Fluorescence Imaging of PAC-C and PAC In Vivo. All animal experiments comply with the NIH Guide for Care and Use of Laboratory Animals. Meanwhile, all experiments were approved by the Committees for Ethical Review of the Fourth Hospital of Harbin Medical University(2021-SCILLSC-21). For the subcutaneous tumor formation assay, 786-O cells (5×106 cells in 200 µL of PBS) subjected to different treatments were injected subcutaneously into the BALB/c nude mice. After the tumor grew to 150 mm3, the mice were injected with 200 µL of PAC-C and PAC (200µM, PBS: DMSO = 98:2 per mouse) through i.v. injection. After injection for 4, 12, 24, 48, and 72h the fluorescence imaging of mice was observed by a CRi Maestro 2 multispectral fluorescence small animal in vivo imaging system. Meanwhile, The biodistribution of major organs was further shown at 24 h post-injection.

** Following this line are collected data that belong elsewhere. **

-- pv_equiv track=rewrite | github.com/pkitslaar/AdventOfCode | 2024/day 19/day_19.py | parse
-- ===== SOURCE A (Python) =====
-- def parse(data):
--     towels = []
--     designs = []
--     for line in data.strip().splitlines():
--         if not line.strip():
--             continue
--         if not towels:
--             towels = [t.strip() for t in line.split(',')]
--         else:
--             designs.append(line.strip())
--     return towels, designs
-- ===== SOURCE B (Python) =====
-- def parse(data):
--     return _go(data.strip().splitlines())
--
-- def _go(lines):
--     # recurse past blank lines until the header line, whose comma tokens are the towels;
--     # everything after the header yields the designs
--     if not lines:
--         return [], []
--     head, rest = lines[0], lines[1:]
--     if not head.strip():
--         return _go(rest)
--     return [t.strip() for t in head.split(',')], _designs(rest)
--
-- def _designs(lines):
--     # structural recursion: cons each stripped non-blank line onto the designs of the tail
--     if not lines:
--         return []
--     head, rest = lines[0], lines[1:]
--     tail = _designs(rest)
--     return tail if not head.strip() else [head.strip()] + tail
-- ===== Notes on version B (the rewrite author's own statement) =====
-- stated objective: alternative
-- what changed: Replaces A's stateful single-pass loop (with its towels-empty one-shot flag and list appends) by structural recursion on the line list: one recursive function skips blanks until the header line and a second recursion builds the designs by consing onto the recursive tail result.
import Mathlib
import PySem

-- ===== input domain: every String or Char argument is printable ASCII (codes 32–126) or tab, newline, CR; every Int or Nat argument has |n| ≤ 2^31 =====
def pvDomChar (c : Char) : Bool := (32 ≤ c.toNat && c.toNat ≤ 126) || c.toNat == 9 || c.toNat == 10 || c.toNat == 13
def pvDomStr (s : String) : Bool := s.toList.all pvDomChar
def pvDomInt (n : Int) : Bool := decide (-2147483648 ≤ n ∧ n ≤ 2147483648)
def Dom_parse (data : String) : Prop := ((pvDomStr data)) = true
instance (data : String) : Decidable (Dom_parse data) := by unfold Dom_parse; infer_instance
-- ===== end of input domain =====

-- B replaces A's stateful one-shot-flag loop by structural recursion on the line list
-- (skip blanks to the header, then cons designs onto the recursive tail); objective: alternative.

-- ===== PORT A =====
-- [t.strip() for t in line.split(',')]
def pvTokens (line : String) : List String :=
  (PySem.Chars.splitOn line.toList [',']).map (fun t => String.ofList (PySem.Chars.strip t))

-- loop body of A: state = (towels, designs)
def pvStepA (st : List String × List String) (line : String) : List String × List String :=
  if PySem.Str.strip line = "" then st
  else if st.1 = [] then (pvTokens line, st.2)
  else (st.1, st.2 ++ [PySem.Str.strip line])

def parse (data : String) : List String × List String :=
  (PySem.Str.splitlines (PySem.Str.strip data)).foldl pvStepA ([], [])

-- ===== PORT B =====
-- B's helper _designs: cons each stripped non-blank line onto the designs of the tail
def pvDesigns : List String → List String
  | [] => []
  | l :: rest =>
      let tail := pvDesigns rest
      if PySem.Str.strip l = "" then tail else PySem.Str.strip l :: tail

-- B's helper _go: recurse past blank lines until the header line
def pvGo : List String → List String × List String
  | [] => ([], [])
  | l :: rest =>
      if PySem.Str.strip l = "" then pvGo rest
      else (pvTokens l, pvDesigns rest)

def parse_alt (data : String) : List String × List String :=
  pvGo (PySem.Str.splitlines (PySem.Str.strip data))

-- ===== PRECONDITION & SPEC =====
def Spec_parse (data : String) (out : List String × List String) : Prop := out = parse_alt data
instance (data : String) (out : List String × List String) : Decidable (Spec_parse data out) := by unfold Spec_parse; infer_instance

-- ===== CLAIM (what is proved, stated in full; the proofs are below) =====
def Claim_equal_parse : Prop := ∀ (data : String), Dom_parse data → Spec_parse data (parse data)

-- ===== LEMMAS AND PROOFS =====

lemma splitOn_go_ne_nil (sep : List Char) :
    ∀ (fuel : Nat) (l cur : List Char) (acc : List (List Char)),
      PySem.Chars.splitOn.go sep fuel l cur acc ≠ [] := by
  intro fuel
  induction fuel with
  | zero =>
      intro l cur acc
      simp [PySem.Chars.splitOn.go]
  | succ n ih =>
      intro l cur acc
      cases l with
      | nil => simp [PySem.Chars.splitOn.go]
      | cons c rest =>
          simp only [PySem.Chars.splitOn.go]
          split
          · exact ih _ _ _
          · exact ih _ _ _

lemma pvTokens_ne_nil (line : String) : pvTokens line ≠ [] := by
  unfold pvTokens PySem.Chars.splitOn
  intro h
  exact splitOn_go_ne_nil _ _ _ _ _ (by simpa using h)

-- once towels ≠ [], A's loop appends exactly what B's pvDesigns recursion conses
lemma foldl_stepA_phase2 (L : List String) :
    ∀ (t d : List String), t ≠ [] →
      L.foldl pvStepA (t, d) = (t, d ++ pvDesigns L) := by
  induction L with
  | nil => intro t d _; simp [pvDesigns]
  | cons l L ih =>
      intro t d ht
      by_cases hl : PySem.Str.strip l = ""
      · simp [pvStepA, pvDesigns, hl, ih _ _ ht]
      · simp [pvStepA, pvDesigns, hl, ht, ih _ _ ht]

lemma foldl_stepA_eq (L : List String) :
    L.foldl pvStepA ([], []) = pvGo L := by
  induction L with
  | nil => simp [pvGo]
  | cons l L ih =>
      by_cases hl : PySem.Str.strip l = ""
      · simpa [pvStepA, pvGo, hl] using ih
      · simp [pvStepA, pvGo, hl, foldl_stepA_phase2 L _ _ (pvTokens_ne_nil l)]

-- ===== VERDICT (by name: the statement is the Claim_ definition above) =====
theorem parse_spec : Claim_equal_parse := by
  intro data _
  unfold Spec_parse parse parse_alt
  exact foldl_stepA_eq _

Immunohistochemistry. Paraffin-embedded sections of excised ccRCC specimens were immunostained for PKM2 (Proteintech, 15822-1-AP) and OGA protein (Proteintech,14711-1-AP). Staining was performed with the streptavidin biotin peroxidase complex method and according to the manufacturer’s recommendation (Dako, Denmark). The staining was analyzed under a microscope (DP80, Olympus, Japan). Image-Pro Plus (6.0.0.260) was used for quantitative analysis.

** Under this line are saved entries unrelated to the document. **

-- pv_equiv track=rewrite | github.com/TrustInMagic/BlackJack | card_sintax.py | hand_displayer
-- ===== SOURCE A (Python) =====
-- def hand_displayer(hand, aces):
--     interior_hand = hand
--     interior_aces = aces
--
--     for idx, ace in enumerate(interior_aces):
--         for idx2, card in enumerate(interior_hand):
--             if card[0] == "1" and ace[1] == card[1]:
--                 interior_hand[idx2] = interior_aces[idx]
--
--     return ", ".join(interior_hand)
-- ===== SOURCE B (Python) =====
-- def hand_displayer(hand, aces):
--     # One pass over the aces to index the first ace per suit, one pass over the
--     # hand to swap each ten-card for that ace (mutating hand in place), then join.
--     first_ace_for_suit = {}
--     for ace in aces:
--         first_ace_for_suit.setdefault(ace[1:2], ace)
--     for i, card in enumerate(hand):
--         if card[:1] == "1" and card[1:2] in first_ace_for_suit:
--             hand[i] = first_ace_for_suit[card[1:2]]
--     return ", ".join(hand)
-- ===== Notes on version B (the rewrite author's own statement) =====
-- stated objective: faster
-- what changed: Replaces A's nested aces-by-hand rescans with a first-ace-per-suit dict built in one pass over the aces plus a single lookup pass over the hand; Pre_ excludes inputs where A raises IndexError (empty cards or too-short strings that get indexed) and the first-vs-last corner where an aces entry itself begins with '1', so A's rescans can re-replace an already substituted card while B keeps the first matching ace.
-- outside the precondition, e.g. on hand_displayer(['1S'], ['1S', 'AS']): A returns 'AS', B returns '1S'
import Mathlib
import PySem

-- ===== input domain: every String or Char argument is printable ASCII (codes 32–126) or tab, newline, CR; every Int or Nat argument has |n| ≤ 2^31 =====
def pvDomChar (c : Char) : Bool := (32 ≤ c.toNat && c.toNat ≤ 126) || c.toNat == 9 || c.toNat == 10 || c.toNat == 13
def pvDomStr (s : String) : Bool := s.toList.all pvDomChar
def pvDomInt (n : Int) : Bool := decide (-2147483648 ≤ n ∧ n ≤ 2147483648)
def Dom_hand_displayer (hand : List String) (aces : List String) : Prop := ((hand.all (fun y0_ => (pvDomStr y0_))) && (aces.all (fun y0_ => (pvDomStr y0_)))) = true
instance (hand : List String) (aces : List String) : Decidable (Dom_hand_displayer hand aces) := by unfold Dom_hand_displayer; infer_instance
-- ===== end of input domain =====

-- B replaces A's nested aces×hand rescans (O(|aces|·|hand|)) by one first-ace-per-suit dict pass
-- over the aces plus one lookup pass over the hand (measured faster); both Pythons mutate `hand`
-- in place the same way — the theorems are about the return value.

-- ===== PORT A =====
-- card[0] == "1" and ace[1] == card[1]; Python raises where pyGet? is none (outside Pre_)
def pvCondA (ace card : String) : Bool :=
  (PySem.Str.pyGet? card 0 == some '1') && (PySem.Str.pyGet? ace 1 == PySem.Str.pyGet? card 1)

-- inner `for idx2, card in enumerate(interior_hand)`: only the current index is assigned, so it is
-- the obvious structural recursion rebuilding the (mutated-in-place) list
def pvInnerA (ace : String) : List String → List String
  | [] => []
  | card :: rest => (if pvCondA ace card then ace else card) :: pvInnerA ace rest

def hand_displayer (hand : List String) (aces : List String) : String :=
  PySem.Str.join ", " (aces.foldl (fun ih ace => pvInnerA ace ih) hand)

-- ===== PORT B =====
def pvPrefix1 (s : String) : String := PySem.Str.slice s none (some 1)      -- s[:1]
def pvSuitB (s : String) : String := PySem.Str.slice s (some 1) (some 2)    -- s[1:2]

-- `for ace in aces: first_ace_for_suit.setdefault(ace[1:2], ace)`
def pvBuildB (aces : List String) : PySem.Dict String String :=
  aces.foldl (fun d ace => d.setdefault (pvSuitB ace) ace) PySem.Dict.empty

-- `for i, card in enumerate(hand): if card[:1] == "1" and card[1:2] in d: hand[i] = d[card[1:2]]`
def pvReplaceB (d : PySem.Dict String String) : List String → List String
  | [] => []
  | card :: rest =>
      (if pvPrefix1 card == "1" then
         match d.get? (pvSuitB card) with
         | some a => a
         | none => card
       else card) :: pvReplaceB d rest

def hand_displayer_alt (hand : List String) (aces : List String) : String :=
  PySem.Str.join ", " (pvReplaceB (pvBuildB aces) hand)

-- ===== PRECONDITION & SPEC =====
-- Pre_ excludes the inputs on which A raises IndexError (with aces present, an empty card, a
-- "1…"-card of length 1, or an ace of length < 2 while some card starts with '1'), and the
-- first-vs-last corner where an entry of aces itself begins with '1': there a substituted card can
-- be re-matched by A's later rescans, so which matching ace finally stands is unspecified — A keeps
-- the last of such a suit chain, B the first matching ace.
def Pre_hand_displayer (hand : List String) (aces : List String) : Prop :=
  aces = [] ∨
  (∀ c ∈ hand, c.toList ≠ [] ∧ c.toList.head? ≠ some '1') ∨
  ((∀ c ∈ hand, c.toList ≠ [] ∧ (c.toList.head? = some '1' → 2 ≤ c.toList.length)) ∧
   (∀ a ∈ aces, 2 ≤ a.toList.length ∧ a.toList.head? ≠ some '1'))
instance (hand : List String) (aces : List String) : Decidable (Pre_hand_displayer hand aces) := by
  unfold Pre_hand_displayer; infer_instance

def pvWitness_hand_displayer : List String × List String := (["1S", "2H"], ["AS", "AH"])

def Spec_hand_displayer (hand : List String) (aces : List String) (out : String) : Prop :=
  out = hand_displayer_alt hand aces
instance (hand : List String) (aces : List String) (out : String) : Decidable (Spec_hand_displayer hand aces out) := by
  unfold Spec_hand_displayer; infer_instance

-- ===== CLAIM (what is proved, stated in full; the proofs are below) =====
def Claim_equal_hand_displayer : Prop := ∀ (hand : List String) (aces : List String), Dom_hand_displayer hand aces → Pre_hand_displayer hand aces → Spec_hand_displayer hand aces (hand_displayer hand aces)

-- ===== LEMMAS AND PROOFS =====

-- A-side characterisation: the sequential rescans act on every card independently.
def pvChain (c : String) (L : List String) : String :=
  L.foldl (fun c a => if pvCondA a c then a else c) c

theorem pvInnerA_eq_map (ace : String) (l : List String) :
    pvInnerA ace l = l.map (fun c => if pvCondA ace c then ace else c) := by
  induction l with
  | nil => rfl
  | cons x xs ih => simp [pvInnerA, ih]

theorem pvFoldA_eq_map (aces hand : List String) :
    aces.foldl (fun ih ace => pvInnerA ace ih) hand = hand.map (fun c => pvChain c aces) := by
  induction aces generalizing hand with
  | nil => simp [pvChain]
  | cons a as ih =>
      rw [List.foldl_cons, pvInnerA_eq_map, ih, List.map_map]
      apply List.map_congr_left
      intro c _
      show pvChain (if pvCondA a c then a else c) as = pvChain c (a :: as)
      rw [pvChain, pvChain, List.foldl_cons]

theorem pvChain_not1 (c : String) (L : List String)
    (h : (PySem.Str.pyGet? c 0 == some '1') = false) : pvChain c L = c := by
  induction L with
  | nil => rfl
  | cons a as ih =>
      have hf : pvCondA a c = false := by simp only [pvCondA, h, Bool.false_and]
      rw [pvChain, List.foldl_cons, hf]
      simpa [pvChain] using ih

-- B-side: the replace pass elementwise, and the dict as "first ace per suit".
theorem pvReplaceB_eq_map (d : PySem.Dict String String) (l : List String) :
    pvReplaceB d l = l.map (fun card =>
      if pvPrefix1 card == "1" then
        match d.get? (pvSuitB card) with
        | some a => a
        | none => card
      else card) := by
  induction l with
  | nil => rfl
  | cons x xs ih => simp [pvReplaceB, ih]

theorem pvBuildB_get? (aces : List String) (k : String) :
    (pvBuildB aces).get? k = aces.find? (fun a => pvSuitB a == k) := by
  have gen : ∀ (d : PySem.Dict String String),
      (aces.foldl (fun d ace => d.setdefault (pvSuitB ace) ace) d).get? k
        = (d.get? k).or (aces.find? (fun a => pvSuitB a == k)) := by
    induction aces with
    | nil => intro d; simp
    | cons a as ih =>
        intro d
        rw [List.foldl_cons, ih]
        by_cases hk : pvSuitB a = k
        · subst hk
          rw [PySem.Dict.get?_setdefault_self]
          cases d.get? (pvSuitB a) <;> simp
        · rw [PySem.Dict.get?_setdefault_of_ne _ _ (fun h => hk h.symm)]
          simp [hk]
  rw [pvBuildB, gen PySem.Dict.empty]
  simp [PySem.Dict.get?_empty]

-- string-indexing bridges
theorem pvHead?_eq_pyGet0 (s : String) : s.toList.head? = PySem.Str.pyGet? s 0 := by
  have h0 : PySem.Str.pyGet? s 0 = s.toList[0]? := by
    simpa using PySem.Str.pyGet?_natCast s 0
  rw [h0, List.head?_eq_getElem?]

theorem pvPrefix1_toList (s : String) : (pvPrefix1 s).toList = s.toList.take 1 := by
  rw [pvPrefix1]
  rw [PySem.Str.toList_slice]
  exact PySem.List.slice_to_natCast s.toList 1

theorem pvSuitB_toList (s : String) : (pvSuitB s).toList = (s.toList.drop 1).take 1 := by
  rw [pvSuitB]
  rw [PySem.Str.toList_slice]
  have := PySem.List.slice_natCast s.toList 1 2
  simpa using this

theorem pvPrefix1_one_iff (s : String) :
    (pvPrefix1 s == "1") = true ↔ s.toList.head? = some '1' := by
  constructor
  · intro h
    have h' : pvPrefix1 s = "1" := eq_of_beq h
    have := congrArg String.toList h'
    rw [pvPrefix1_toList] at this
    cases hs : s.toList with
    | nil => rw [hs] at this; simp at this
    | cons x xs => rw [hs] at this; simp at this; simp [this]
  · intro h
    cases hs : s.toList with
    | nil => rw [hs] at h; simp at h
    | cons x xs =>
        rw [hs] at h; simp at h
        have : pvPrefix1 s = "1" := by
          apply String.ext   -- toList injective
          rw [pvPrefix1_toList, hs, h]; rfl
        simp [this]

theorem pvGet1_of_len2 (s : String) (h : 2 ≤ s.toList.length) :
    ∃ ch, s.toList[1]? = some ch ∧ PySem.Str.pyGet? s 1 = some ch ∧ (pvSuitB s).toList = [ch] := by
  have h1 : PySem.Str.pyGet? s 1 = s.toList[1]? := by
    simpa using PySem.Str.pyGet?_natCast s 1
  cases hs : s.toList with
  | nil => simp [hs] at h
  | cons x xs =>
      cases hxs : xs with
      | nil => rw [hs, hxs] at h; simp at h
      | cons y ys =>
          refine ⟨y, ?_, ?_, ?_⟩
          · simp_all
          · simp_all
          · rw [pvSuitB_toList, hs, hxs]; rfl

-- the key per-card fact under the disjunct-3 hypotheses
theorem pvChain_eq_find (L : List String) (hL : ∀ a ∈ L, 2 ≤ a.toList.length ∧ a.toList.head? ≠ some '1')
    (c : String) (hc1 : c.toList.head? = some '1') (hc2 : 2 ≤ c.toList.length) :
    pvChain c L = (match L.find? (fun a => pvSuitB a == pvSuitB c) with
                   | some a => a
                   | none => c) := by
  obtain ⟨cs, hcs1, hcs2, hcs3⟩ := pvGet1_of_len2 c hc2
  have hc0 : PySem.Str.pyGet? c 0 = some '1' := by rw [← pvHead?_eq_pyGet0]; exact hc1
  induction L with
  | nil => simp [pvChain]
  | cons a as ih =>
      obtain ⟨ha2, ha1⟩ := hL a (List.mem_cons_self ..)
      have has : ∀ x ∈ as, 2 ≤ x.toList.length ∧ x.toList.head? ≠ some '1' :=
        fun x hx => hL x (List.mem_cons_of_mem _ hx)
      obtain ⟨asu, has1, has2, has3⟩ := pvGet1_of_len2 a ha2
      have hcond : pvCondA a c = (asu == cs) := by
        simp only [pvCondA, hc0, has2, hcs2]
        simp
      have hsuit : (pvSuitB a == pvSuitB c) = (asu == cs) := by
        by_cases h : asu = cs
        · subst h
          have : pvSuitB a = pvSuitB c := by
            apply String.ext; rw [has3, hcs3]
          simp [this]
        · have : pvSuitB a ≠ pvSuitB c := by
            intro he
            have := congrArg String.toList he
            rw [has3, hcs3] at this
            simp at this; exact h this
          simp [this, h]
      by_cases h : asu = cs
      · have hT : pvCondA a c = true := by rw [hcond]; simp [h]
        have hstep : pvChain c (a :: as) = pvChain a as := by
          rw [pvChain, List.foldl_cons, hT]; simp only [if_true]; rfl
        have hnot : (PySem.Str.pyGet? a 0 == some '1') = false := by
          rw [← pvHead?_eq_pyGet0]
          simpa using ha1
        have hbt : (asu == cs) = true := by simp [h]
        rw [hstep, pvChain_not1 a as hnot, List.find?_cons, hsuit, hbt]
      · have hF : pvCondA a c = false := by rw [hcond]; simp [h]
        have hstep : pvChain c (a :: as) = pvChain c as := by
          rw [pvChain, List.foldl_cons, hF]; simp only [Bool.false_eq_true, if_false]; rfl
        have hbf : (asu == cs) = false := by simp [h]
        rw [hstep, ih has, List.find?_cons, hsuit, hbf]

-- ===== VERDICT (by name: the statement is the Claim_ definition above) =====
theorem hand_displayer_spec : Claim_equal_hand_displayer := by
  intro hand aces _hDom hPre
  unfold Spec_hand_displayer hand_displayer hand_displayer_alt
  rw [pvFoldA_eq_map, pvReplaceB_eq_map]
  rcases hPre with h | h | ⟨hH, hA⟩
  · -- aces = []
    subst h
    rw [pvBuildB]
    simp only [List.foldl_nil]
    congr 1
    apply List.map_congr_left
    intro c _
    show pvChain c [] = _
    rw [pvChain, List.foldl_nil]
    split
    · simp [PySem.Dict.get?_empty]
    · rfl
  · -- no card starts with '1'
    congr 1
    apply List.map_congr_left
    intro c hc
    obtain ⟨hne, hhd⟩ := h c hc
    have hnot : (PySem.Str.pyGet? c 0 == some '1') = false := by
      rw [← pvHead?_eq_pyGet0]; simpa using hhd
    have hp : (pvPrefix1 c == "1") = false := by
      rw [Bool.eq_false_iff]
      intro hx
      exact hhd ((pvPrefix1_one_iff c).mp hx)
    rw [pvChain_not1 c aces hnot]
    simp [hp]
  · -- the main case: all aces are proper non-'1' two-char+ strings, '1'-cards are 2-char+
    congr 1
    apply List.map_congr_left
    intro c hc
    obtain ⟨hne, hlen⟩ := hH c hc
    by_cases hhd : c.toList.head? = some '1'
    · have hc2 := hlen hhd
      rw [pvChain_eq_find aces hA c hhd hc2]
      have hp : (pvPrefix1 c == "1") = true := (pvPrefix1_one_iff c).mpr hhd
      rw [pvBuildB_get?]
      simp [hp]
    · have hnot : (PySem.Str.pyGet? c 0 == some '1') = false := by
        rw [← pvHead?_eq_pyGet0]; simpa using hhd
      have hp : (pvPrefix1 c == "1") = false := by
        rw [Bool.eq_false_iff]
        intro hx
        exact hhd ((pvPrefix1_one_iff c).mp hx)
      rw [pvChain_not1 c aces hnot]
      simp [hp]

Migration and Invasion Assay. Cells (1×105/well) were seeded into upper chambers with 200µL non-FBS cell culture medium which contained PBS, PAC-C, and PAC (50µM, medium: DMSO = 99.5:0.5 v/v), respectively. Matrigel invasion assay precoated with matrigel into upper chambers. 700 µL culture medium containing 10% FBS was added to the lower chamber and cultured at 37°C for 24 hours. Cells on the bottom surface of the inserts were fixed with 4% paraformalde hyde for 15 min and stained with 0.05% crystal violet for 20 min. Then, the number of migrated cells in the bottom surface were counted.
Antitumor Efficacy Assay In Vivo. Tumor-bearing mice were treated with PBS, PAC-C, and PAC (10mg/kg) every 2 days via i.v. administration for five times, respectively. The tumor volumes were measured every 7 days during the experiment.
Establishment of sunitinib-resistant experimental animal models. For the subcutaneous tumor formation, 786-O cells (5×106 cells in 200µL of PBS) subjected to different treatments were injected subcutaneously into the BALB/c nude mice. After the tumor grew to 50 mm3, start sunitinib treatment (30mg/kg). When tumor volume returned to before sunitinib treatment, it was proved that mice were resistant to sunitinib.
Statistical Analysis. All the data are reported as the mean ± Standard Error of Mean (SEM). The in vitro and in vivo experiments were performed at least three independent technical replicates. Student’s t-test and one-way ANOVA analysis were applied. The level of significance was defined at *p < 0.05, **p < 0.01, and ***p < 0.001.
Data availability
The data that support the findings of this study are within the Article, Supplementary Information, or available from the corresponding author upon reasonable request.